Pre-Flight: Voice Agent Auditor
Catches the production bugs in your voice agent's prompt before your users do.

About this Agent
A pre-flight check for voice AI agents — built by an engineer who has shipped production voice agents on Bolna, Vapi, Retell, LiveKit, and ElevenLabs Conversational AI, and debugged the bugs that only show up at 2am on a live call. Paste in your voice agent's system prompt, opening line, and a one-line context (platform, use case, language). Get back a senior-engineer code review of your agent's configuration covering: - Race conditions in turn-taking — the "user-says-hello-during-the-welcome-message" bug that breaks most first deployments on Bolna and Vapi. - Prompt ambiguity and missing fallback paths — instructions the LLM can interpret two ways, undefined trigger conditions, no exit conditions, no escalation paths. - TTS-readability and latency issues — URLs and currency symbols read literally, monologues that bloat first-token latency, prompts that exceed practical token budgets for voice. - Safety, PII, and human-handoff gaps — missing consent disclosures, promises the agent structurally can't keep, no guardrails for hostile or distressed callers. Every issue comes with the exact phrase that's risky, why it matters in production, the user-experience impact, and a copy-paste-ready rewrite. Not generic advice. Best used on the day before you ship a new voice agent — or right after you fix a production incident, to catch the next one before it bites.
Key Features
- Catches the race conditions other tools miss. Specifically tuned for the welcome-message-vs-pickup bug on Bolna, the first-message-mode gaps on Vapi, and the begin_message issues on Retell — production failure modes that don't surface in dev testing and have broken more first deployments than any other category.
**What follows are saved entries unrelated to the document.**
-- pv_equiv track=rewrite | github.com/hyungmogu/algorithm-and-data-structure-exercises | codility_practice/leader/dominator_02.py | solution
-- ===== SOURCE A (Python) =====
-- def solution(A):
--     N = len(A)
--     index = 0
--     number_frequency = {}
--
--     if N == 0:
--         return -1
--
--     if N == 1:
--         return 0
--
--     #   1. for each number and index in A
--     while index < N:
--         number = A[index]
--         #   2. if number in number_frequency, raise count by 1, or if not, set its value to 1
--         if number in number_frequency:
--             number_frequency[number] += 1
--         else:
--             number_frequency[number] = 1
--
--         #   3. if number_frequency[number] is dominator, then return index
--         if number_frequency[number] > (N // 2):
--             return index
--
--         index +=1
--     #   4. if all fails, then return -1
--     return -1
-- ===== SOURCE B (Python) =====
-- def solution(A):
--     t = len(A) // 2
--     counts = {}
--     for x in A:
--         counts[x] = counts.get(x, 0) + 1
--     dom = next((v for v, c in counts.items() if c > t), None)
--     if dom is None:
--         return -1
--     c = 0
--     for i, x in enumerate(A):
--         if x == dom:
--             c += 1
--             if c > t:
--                 return i
--     return -1
-- ===== Notes on version B (the rewrite author's own statement) =====
-- stated objective: alternative
-- what changed: A interleaves counting and the dominance test in one early-exit loop over a growing frequency dict; B first builds the complete frequency table, picks the value whose total count exceeds N//2 (unique if it exists), and then makes a second targeted pass over A that returns the index where that value's running count first exceeds N//2.
import Mathlib
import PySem

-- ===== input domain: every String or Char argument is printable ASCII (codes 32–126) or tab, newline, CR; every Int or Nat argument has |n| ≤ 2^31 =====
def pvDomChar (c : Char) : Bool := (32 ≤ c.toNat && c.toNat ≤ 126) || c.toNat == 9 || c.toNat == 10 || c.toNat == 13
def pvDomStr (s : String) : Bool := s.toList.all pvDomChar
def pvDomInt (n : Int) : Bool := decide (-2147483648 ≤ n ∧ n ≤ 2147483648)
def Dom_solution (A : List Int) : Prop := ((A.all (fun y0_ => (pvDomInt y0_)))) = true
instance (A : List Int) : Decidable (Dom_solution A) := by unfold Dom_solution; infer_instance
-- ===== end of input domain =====

-- B restructures A: full frequency table first, then a targeted second pass for the crossing
-- index of the dominator; same O(n) cost ("alternative"), return values proved equal everywhere.

-- ===== PORT A =====
-- while-loop of A: walks A sequentially (index/A[index]) carrying the growing frequency dict
def solLoopA : List Int → Int → Int → PySem.Dict Int Int → Int
  | [], _, _, _ => -1
  | n :: rest, N, idx, freq =>
    let freq' := if PySem.Dict.contains freq n
      then PySem.Dict.insert freq n (PySem.Dict.getD freq n 0 + 1)
      else PySem.Dict.insert freq n 1
    if PySem.Dict.getD freq' n 0 > PySem.Int.floordiv N 2 then idx
    else solLoopA rest N (idx + 1) freq'

def solution (A : List Int) : Int :=
  let N : Int := (A.length : Int)
  if N == 0 then -1
  else if N == 1 then 0
  else solLoopA A N 0 PySem.Dict.empty

-- ===== PORT B =====
-- second pass of B: running count of the dominator v, return i when it crosses t
def solAltScan : List Int → Int → Int → Int → Int → Int
  | [], _, _, _, _ => -1
  | x :: rest, v, t, c, i =>
    if x == v then
      (if c + 1 > t then i else solAltScan rest v t (c + 1) (i + 1))
    else solAltScan rest v t c (i + 1)

def solution_alt (A : List Int) : Int :=
  let t : Int := PySem.Int.floordiv (A.length : Int) 2
  let counts := A.foldl (fun d x => PySem.Dict.insert d x (PySem.Dict.getD d x 0 + 1)) PySem.Dict.empty
  match (PySem.Dict.items counts).find? (fun vc => decide (vc.2 > t)) with
  | some vc => solAltScan A vc.1 t 0 0
  | none => -1

-- ===== PRECONDITION & SPEC =====
def Spec_solution (A : List Int) (out : Int) : Prop := out = solution_alt A
instance (A : List Int) (out : Int) : Decidable (Spec_solution A out) := by unfold Spec_solution; infer_instance

-- ===== CLAIM (what is proved, stated in full; the proofs are below) =====
def Claim_equal_solution : Prop := ∀ (A : List Int), Dom_solution A → Spec_solution A (solution A)

-- ===== LEMMAS AND PROOFS =====

-- two distinct values cannot both occur more than half the time
lemma count_add_count_le (l : List Int) (v w : Int) (h : v ≠ w) :
    l.count v + l.count w ≤ l.length := by
  induction l with
  | nil => simp
  | cons a l ih =>
    simp only [List.count_cons, List.length_cons]
    by_cases h1 : a = v <;> by_cases h2 : a = w <;>
      simp [h1, h2, h, Ne.symm h] <;> omega

lemma uniq_major (l : List Int) (v w : Int)
    (hv : l.length / 2 < l.count v) (hw : l.length / 2 < l.count w) : v = w := by
  by_contra hne
  have := count_add_count_le l v w hne
  omega

lemma floordiv_len (n : Nat) : PySem.Int.floordiv (n : Int) 2 = ((n / 2 : Nat) : Int) := by
  exact_mod_cast PySem.Int.floordiv_natCast n 2

-- A's frequency update always stores prefix-count + 1
lemma freq_step (freq : PySem.Dict Int Int) (pre : List Int) (n : Int)
    (hinv : ∀ w : Int, PySem.Dict.getD freq w 0 = (pre.count w : Int)) (w : Int) :
    PySem.Dict.getD
      (if PySem.Dict.contains freq n
        then PySem.Dict.insert freq n (PySem.Dict.getD freq n 0 + 1)
        else PySem.Dict.insert freq n 1) w 0 = ((pre ++ [n]).count w : Int) := by
  by_cases hw : w = n
  · subst hw
    by_cases hc : PySem.Dict.contains freq w = true
    · rw [if_pos hc, PySem.Dict.getD_insert_self, hinv w]
      simp [List.count_append]
    · have hcf : PySem.Dict.contains freq w = false := by simpa using hc
      have h0 : PySem.Dict.getD freq w 0 = 0 := PySem.Dict.getD_of_not_contains _ _ hcf
      have hc0 : pre.count w = 0 := by
        have := (hinv w).symm.trans h0
        exact_mod_cast this
      rw [if_neg hc, PySem.Dict.getD_insert_self]
      simp [List.count_append, hc0]
  · have hne : ∀ v : Int, PySem.Dict.getD (PySem.Dict.insert freq n v) w 0
        = PySem.Dict.getD freq w 0 := fun v => PySem.Dict.getD_insert_of_ne _ _ _ hw
    split <;> rw [hne, hinv w] <;> simp [List.count_append, Ne.symm hw]

-- no value crosses: A's loop runs to the end
lemma loopA_none (A : List Int) (hmaj : ∀ w : Int, A.count w ≤ A.length / 2) :
    ∀ (rest pre : List Int) (freq : PySem.Dict Int Int) (idx : Int),
      A = pre ++ rest →
      (∀ w : Int, PySem.Dict.getD freq w 0 = (pre.count w : Int)) →
      solLoopA rest (A.length : Int) idx freq = -1 := by
  intro rest
  induction rest with
  | nil => intro pre freq idx hA hinv; simp [solLoopA]
  | cons n rest ih =>
    intro pre freq idx hA hinv
    have hstep := freq_step freq pre n hinv
    have hcnt : pre.count n + 1 ≤ A.count n := by
      have : A.count n = pre.count n + (n :: rest).count n := by
        rw [hA, List.count_append]
      rw [List.count_cons_self] at this
      omega
    have happ : (pre ++ [n]).count n = pre.count n + 1 := by simp
    have hle : ¬ (((pre ++ [n]).count n : Int) > PySem.Int.floordiv (A.length : Int) 2) := by
      rw [floordiv_len, happ]
      have := hmaj n
      push_cast
      omega
    simp only [solLoopA, hstep n, if_neg hle]
    exact ih (pre ++ [n]) _ (idx + 1) (by simp [hA]) hstep

-- v is the (unique) dominator: A's loop and B's targeted scan agree step for step
lemma loopA_eq_scan (A : List Int) (v : Int) (hv : A.length / 2 < A.count v) :
    ∀ (rest pre : List Int) (freq : PySem.Dict Int Int) (idx : Int),
      A = pre ++ rest →
      (∀ w : Int, PySem.Dict.getD freq w 0 = (pre.count w : Int)) →
      solLoopA rest (A.length : Int) idx freq
        = solAltScan rest v (PySem.Int.floordiv (A.length : Int) 2) (pre.count v : Int) idx := by
  intro rest
  induction rest with
  | nil => intro pre freq idx hA hinv; simp [solLoopA, solAltScan]
  | cons n rest ih =>
    intro pre freq idx hA hinv
    have hstep := freq_step freq pre n hinv
    have hrec := ih (pre ++ [n]) _ (idx + 1) (by simp [hA]) hstep
    by_cases hn : n = v
    · subst hn
      have hc : ((pre ++ [n]).count n : Int) = (pre.count n : Int) + 1 := by
        simp [List.count_append]
      simp only [solLoopA, solAltScan, hstep n, hc, BEq.rfl, if_true]
      split
      · rfl
      · rw [hrec, hc]
    · -- n is not the dominator, so its count never crosses
      have hcnt : pre.count n + 1 ≤ A.count n := by
        have : A.count n = pre.count n + (n :: rest).count n := by
          rw [hA, List.count_append]
        rw [List.count_cons_self] at this
        omega
      have hnle : A.count n ≤ A.length / 2 := by
        by_contra hgt
        exact hn (uniq_major A n v (by omega) hv)
      have happ : (pre ++ [n]).count n = pre.count n + 1 := by simp
      have hle : ¬ (((pre ++ [n]).count n : Int) > PySem.Int.floordiv (A.length : Int) 2) := by
        rw [floordiv_len, happ]; push_cast; omega
      have hbe : (n == v) = false := by simp [hn]
      simp only [solLoopA, solAltScan, hstep n, if_neg hle, hbe, Bool.false_eq_true, if_false]
      rw [hrec]; congr 1
      simp [List.count_append, hn]

lemma solution_eq_loop (A : List Int) (h : A ≠ []) :
    solution A = solLoopA A (A.length : Int) 0 PySem.Dict.empty := by
  match A, h with
  | [x], _ =>
    simp [solution, solLoopA, PySem.Dict.contains_empty, PySem.Dict.getD_insert_self]
  | x :: y :: rest, _ =>
    have h0 : ¬ (((x :: y :: rest).length : Int) == 0) = true := by
      simp; omega
    have h1 : ¬ (((x :: y :: rest).length : Int) == 1) = true := by
      simp; omega
    simp only [solution, if_neg h0, if_neg h1]

lemma counts_items (A : List Int) :
    PySem.Dict.items
        (A.foldl (fun d x => PySem.Dict.insert d x (PySem.Dict.getD d x 0 + 1)) PySem.Dict.empty)
      = (PySem.Set.ofList A).map (fun k => (k, (A.count k : Int))) := by
  rw [PySem.Dict.foldl_insert_getD_add_one_eq_counter, PySem.Dict.items_counter]

-- ===== VERDICT (by name: the statement is the Claim_ definition above) =====
theorem solution_spec : Claim_equal_solution := by
  intro A _
  unfold Spec_solution
  rcases eq_or_ne A [] with rfl | hne
  · rfl
  · rw [solution_eq_loop A hne]
    simp only [solution_alt]
    rw [counts_items, List.find?_map]
    by_cases hmaj : ∃ v : Int, A.length / 2 < A.count v
    · obtain ⟨v, hv⟩ := hmaj
      have hvA : v ∈ A := by
        have : 0 < A.count v := by omega
        exact List.count_pos_iff.mp this
      have hfind : ∃ k, (PySem.Set.ofList A).find?
          ((fun vc => decide (vc.2 > PySem.Int.floordiv (A.length : Int) 2)) ∘
            (fun k => (k, (A.count k : Int)))) = some k := by
        apply Option.isSome_iff_exists.mp
        rw [List.find?_isSome]
        refine ⟨v, (PySem.Set.mem_ofList _ _).mpr hvA, ?_⟩
        simp only [Function.comp, floordiv_len]
        push_cast
        simp; omega
      obtain ⟨k, hk⟩ := hfind
      have hpk := List.find?_some hk
      simp only [Function.comp, floordiv_len, decide_eq_true_eq] at hpk
      have hkv : k = v := by
        apply uniq_major A k v _ hv
        exact_mod_cast (by push_cast at hpk; omega : (A.length / 2 : Int) < (A.count k : Int))
      subst hkv
      rw [hk]
      simp only [Option.map_some]
      have := loopA_eq_scan A k hv A [] PySem.Dict.empty 0 rfl
        (fun w => by simp [PySem.Dict.getD_empty])
      simpa using this
    · push Not at hmaj
      have hfind : (PySem.Set.ofList A).find?
          ((fun vc => decide (vc.2 > PySem.Int.floordiv (A.length : Int) 2)) ∘
            (fun k => (k, (A.count k : Int)))) = none := by
        rw [List.find?_eq_none]
        intro k _
        simp only [Function.comp, floordiv_len, decide_eq_true_eq]
        have := hmaj k
        push_cast
        omega
      rw [hfind]
      simp only [Option.map_none]
      exact loopA_none A hmaj A [] PySem.Dict.empty 0 rfl
        (fun w => by simp [PySem.Dict.getD_empty])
- Every issue comes with a copy-paste-ready rewrite. Not "consider rephrasing for clarity." The exact replacement text, ready to drop into your system prompt. If the auditor can't write the fix, it doesn't raise the issue.
- Severity tiers that reflect production reality. Critical / High / Medium / Low — anchored to actual ship decisions, not opinion. A Critical means don't deploy. A Low means polish when you have time. The overall 0–10 score tells you in one number whether you're shipping today.
- Audits four categories in one pass. Race conditions and turn-taking, prompt ambiguity and missing fallbacks, TTS-readability and latency, and safety/PII/escalation gaps — the four places voice agents fail in production, covered in a single audit.